On the queens propodium and petiole are horns pointed behind her. Males have been observed to grasp these horns with their mandibles while mating.

Mating System: polyandrous ; eusocial

The stationary condition occurs when the larvae begin to pupate and the physogastric (swollen with eggs) queen lays eggs. Nomadic nights begin again when callow (new) workers emerge from the pupae and many thousands of eggs hatch into a new generation of larvae.

New colonies are formed when new queens emerge from their cocoons. Since army ant queens are wingless, workers bond to the queen through chemical scents as they care for her while still in the parent colony. Eventually, the group of workers that has bonded with the new queen will leave the parent colony and begin a satelite colony with their young, new queen. For the first several days workers often go back and forth between the satelite and parent colonies.
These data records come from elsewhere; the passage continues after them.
-- ===== CLAIM (what is proved, stated in full; the proofs are below) =====
def Claim_unchanged_parseRunlevelRanges : Prop := ∀ (eventsList : List String) (searchPrefix : String), Dom_parseRunlevelRanges eventsList searchPrefix → Spec_parseRunlevelRanges eventsList searchPrefix (parseRunlevelRanges eventsList searchPrefix)
def Claim_changed_parseRunlevelRanges : Prop := Dom_parseRunlevelRanges (pvDiffWitness_parseRunlevelRanges.1) (pvDiffWitness_parseRunlevelRanges.2) ∧ D_parseRunlevelRanges (pvDiffWitness_parseRunlevelRanges.1) (pvDiffWitness_parseRunlevelRanges.2) ∧ parseRunlevelRanges (pvDiffWitness_parseRunlevelRanges.1) (pvDiffWitness_parseRunlevelRanges.2) = pvDiffWitnessOut_parseRunlevelRanges.1 ∧ parseRunlevelRanges_alt (pvDiffWitness_parseRunlevelRanges.1) (pvDiffWitness_parseRunlevelRanges.2) = pvDiffWitnessOut_parseRunlevelRanges.2 ∧ pvDiffWitnessOut_parseRunlevelRanges.1 ≠ pvDiffWitnessOut_parseRunlevelRanges.2
def Claim_exact_parseRunlevelRanges : Prop := ∀ (eventsList : List String) (searchPrefix : String), Dom_parseRunlevelRanges eventsList searchPrefix → D_parseRunlevelRanges eventsList searchPrefix → parseRunlevelRanges eventsList searchPrefix ≠ parseRunlevelRanges_alt eventsList searchPrefix

-- ===== LEMMAS AND PROOFS =====

-- removing one key leaves membership of a DIFFERENT key unchanged
theorem pv_mem_removeGetD (l : List String) (a b : String) (hab : a ≠ b) :
    (a ∈ (PySem.List.remove? l b).getD l) ↔ a ∈ l := by
  by_cases h : b ∈ l
  · rw [PySem.List.remove?_eq_some_erase _ _ h]
    simpa using List.mem_erase_of_ne hab
  · rw [(PySem.List.remove?_eq_none_iff l b).2 h]
    simp

-- string append is left-cancellative (keys built from distinct levels are distinct)
theorem pv_append_cancel_iff (p a b : String) : (p ++ a = p ++ b) ↔ a = b := by
  constructor
  · intro he
    have h2 := congrArg String.toList he
    simp only [String.toList_append] at h2
    exact String.toList_injective (List.append_cancel_left h2)
  · intro h; rw [h]

theorem pv_append_empty (s : String) : s ++ "" = s := by
  apply String.toList_injective
  simp

-- events-free simulation of A's loop: the same state machine driven by presence flags
def pvSimA : List (String × Bool) → List String × String × String × Nat → List String
  | [], acc => acc.1
  | (level, b) :: rest, (labels, start, endv, rangeLength) =>
    if b then
      if start ≠ "" then pvSimA rest (labels, start, level, rangeLength + 1)
      else pvSimA rest (labels, level, endv, 1)
    else if rangeLength > 0 then
      pvSimA rest
        ((if rangeLength = 1 then labels ++ [start]
          else if rangeLength = 2 then labels ++ [start, endv]
          else labels ++ [start ++ " - " ++ endv]), "", "", 0)
    else pvSimA rest (labels, start, endv, rangeLength)

theorem pv_foldA_eq (pfx : String) (levels : List String) (hlv : levels.Pairwise (· ≠ ·)) :
    ∀ (L : List String) (labels : List String) (start endv : String) (len : Nat),
      (levels.foldl (pvStepA pfx) (L, labels, start, endv, len)).2.1
        = pvSimA (levels.map (fun l => (l, decide ((pfx ++ l) ∈ L)))) (labels, start, endv, len) := by
  induction levels with
  | nil => intro L labels start endv len; rfl
  | cons l ls ih =>
    intro L labels start endv len
    have hne : ∀ l' ∈ ls, l ≠ l' := (List.pairwise_cons.1 hlv).1
    have htl : ls.Pairwise (· ≠ ·) := (List.pairwise_cons.1 hlv).2
    by_cases hm : (pfx ++ l) ∈ L
    · have hmapeq : ls.map (fun l' => (l', decide ((pfx ++ l') ∈ (PySem.List.remove? L (pfx ++ l)).getD L)))
          = ls.map (fun l' => (l', decide ((pfx ++ l') ∈ L))) := by
        apply List.map_congr_left
        intro l' hl'
        have hk : (pfx ++ l') ≠ (pfx ++ l) := fun he => (hne l' hl') ((pv_append_cancel_iff pfx l' l).1 he).symm
        simp [pv_mem_removeGetD L (pfx ++ l') (pfx ++ l) hk]
      by_cases hs : start = ""
      · simp [pvStepA, pvSimA, hm, hs, ih htl, hmapeq]
      · simp [pvStepA, pvSimA, hm, hs, ih htl, hmapeq]
    · by_cases hr : len > 0
      · simp [pvStepA, pvSimA, hm, hr, ih htl]
      · simp [pvStepA, pvSimA, hm, hr, ih htl]

-- events-free simulation of B's first loop: the present indices are the flagged indices
theorem pv_foldB_eq (pfx : String) (ps : List (Int × String)) (hlv : ps.Pairwise (fun p q => p.2 ≠ q.2)) :
    ∀ (L : List String) (pres : List Int),
      (ps.foldl (pvStepB pfx) (L, pres)).2
        = pres ++ (ps.filter (fun p => decide ((pfx ++ p.2) ∈ L))).map (·.1) := by
  induction ps with
  | nil => intro L pres; simp
  | cons p ps ih =>
    intro L pres
    have hne : ∀ q ∈ ps, p.2 ≠ q.2 := (List.pairwise_cons.1 hlv).1
    have htl : ps.Pairwise (fun p q => p.2 ≠ q.2) := (List.pairwise_cons.1 hlv).2
    by_cases hm : (pfx ++ p.2) ∈ L
    · have hfeq : ps.filter (fun q => decide ((pfx ++ q.2) ∈ (PySem.List.remove? L (pfx ++ p.2)).getD L))
          = ps.filter (fun q => decide ((pfx ++ q.2) ∈ L)) := by
        apply List.filter_congr
        intro q hq
        have hk : (pfx ++ q.2) ≠ (pfx ++ p.2) := fun he => (hne q hq) ((pv_append_cancel_iff pfx q.2 p.2).1 he).symm
        simp [pv_mem_removeGetD L (pfx ++ q.2) (pfx ++ p.2) hk]
      simp [pvStepB, hm, ih htl, hfeq]
    · simp [pvStepB, hm, ih htl]
theorem replace_single (a : Char) (new s : List Char) :
    PySem.Chars.replace s [a] new = s.flatMap (fun c => if c = a then new else [c]) := by
  simp [PySem.Chars.replace, replace_go_single a new s s.length [] le_rfl]


theorem split1_ne_nil (sep : Char) (l : List Char) : split1 sep l ≠ [] := by
  cases l with
  | nil => simp [split1]
  | cons c t =>
    simp only [split1]
    split
    · simp
    · cases h : split1 sep t <;> simp [consH]

-- split1 inverts: gluing the chunks with the separator gives back the list
theorem split1_icat : ∀ l : List Char, icatLt (split1 '<' l) = l := by
  intro l
  induction l with
  | nil => simp [split1, icatLt]
  | cons c t ih =>
    simp only [split1]
    by_cases hc : c = '<'
    · subst hc
      rw [if_pos rfl]
      cases hs : split1 '<' t with
      | nil => exact absurd hs (split1_ne_nil '<' t)
      | cons h0 r => rw [hs] at ih; simp [icatLt, ih]
    · rw [if_neg hc]
      cases hs : split1 '<' t with
      | nil => exact absurd hs (split1_ne_nil '<' t)
      | cons h0 r =>
        rw [hs] at ih
        cases r with
        | nil => simpa [consH, icatLt] using ih
        | cons h1 r' => simpa [consH, icatLt] using ih

-- no chunk of split1 contains the separator
theorem split1_no_sep (sep : Char) : ∀ l ch, ch ∈ split1 sep l → sep ∉ ch := by
  intro l
  induction l with
  | nil => intro ch h; simp [split1] at h; simp [h]
  | cons c t ih =>
    intro ch h
    simp only [split1] at h
    by_cases hc : c = sep
    · subst hc
      rw [if_pos rfl] at h
      rcases List.mem_cons.mp h with h | h
      · simp [h]
      · exact ih ch h
    · rw [if_neg hc] at h
      cases hs : split1 sep t with
      | nil => exact absurd hs (split1_ne_nil sep t)
      | cons h0 r =>
        rw [hs, consH] at h
        rcases List.mem_cons.mp h with h | h
        · subst h
          intro hm
          rcases List.mem_cons.mp hm with h | h
          · exact hc h.symm
          · exact ih h0 (hs ▸ List.mem_cons_self) h
        · exact ih ch (hs ▸ List.mem_cons_of_mem h0 h)

-- dichotomy for a maxsplit-1 split
theorem sm1_cases (sep : Char) (l : List Char) :
    (sm1 sep l = [l] ∧ sep ∉ l) ∨
    (∃ mid after, sm1 sep l = [mid, after] ∧ l = mid ++ sep :: after ∧ sep ∉ mid) := by
  induction l with
  | nil => left; simp [sm1]
  | cons c t ih =>
    by_cases hc : c = sep
    · subst hc
      right
      exact ⟨[], t, by simp [sm1], by simp, by simp⟩
    · rcases ih with ⟨h1, h2⟩ | ⟨mid, after, h1, h2, h3⟩
      · left
        constructor
        · simp [sm1, hc, h1, consH]
        · intro hm
          rcases List.mem_cons.mp hm with h | h
          · exact hc h.symm
          · exact h2 h
      · right
        refine ⟨c :: mid, after, ?_, by simp [h2], ?_⟩
        · simp [sm1, hc, h1, consH]
        · intro hm
          rcases List.mem_cons.mp hm with h | h
          · exact hc h.symm
          · exact h3 h

-- outside a tag, a '<'-free prefix is escaped pointwise
theorem goA_false_append (pre : List Char) (rest : List Char) (h : '<' ∉ pre) :
    goA false (pre ++ rest) = pre.flatMap rep ++ goA false rest := by
  induction pre with
  | nil => simp
  | cons c t ih =>
    have hc : c ≠ '<' := fun hh => h (hh ▸ List.mem_cons_self)
    have ht : '<' ∉ t := fun hh => h (List.mem_cons_of_mem c hh)
    by_cases hg : c = '>'
    · subst hg
      simp [goA, hc, ih ht, rep]
    · simp [goA, hc, hg, ih ht]

-- inside a tag, a '>'-free prefix is copied verbatim
theorem goA_true_append (mid : List Char) (rest : List Char) (h : '>' ∉ mid) :
    goA true (mid ++ rest) = mid ++ goA true rest := by
  induction mid with
  | nil => simp
  | cons c t ih =>
    have hc : c ≠ '>' := fun hh => h (hh ▸ List.mem_cons_self)
    have ht : '>' ∉ t := fun hh => h (List.mem_cons_of_mem c hh)
    by_cases hg : c = '<'
    · subst hg
      simp [goA, ih ht]
    · simp [goA, hg, hc, ih ht]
After this new (virgin) queen has mated and the new colony begins to increase in numbers, it becomes its own full fledged colony, and workers from each colony no longer recognize each other and will fight members of the other as if they had never been related.

Breeding interval: The queen lays a new cycle of eggs aproximately every three weeks.

Breeding season: Internally fertilized eggs are layed in three week cycles year round. Mating must take place only once (although it may happen up to five times) in the life of each queen.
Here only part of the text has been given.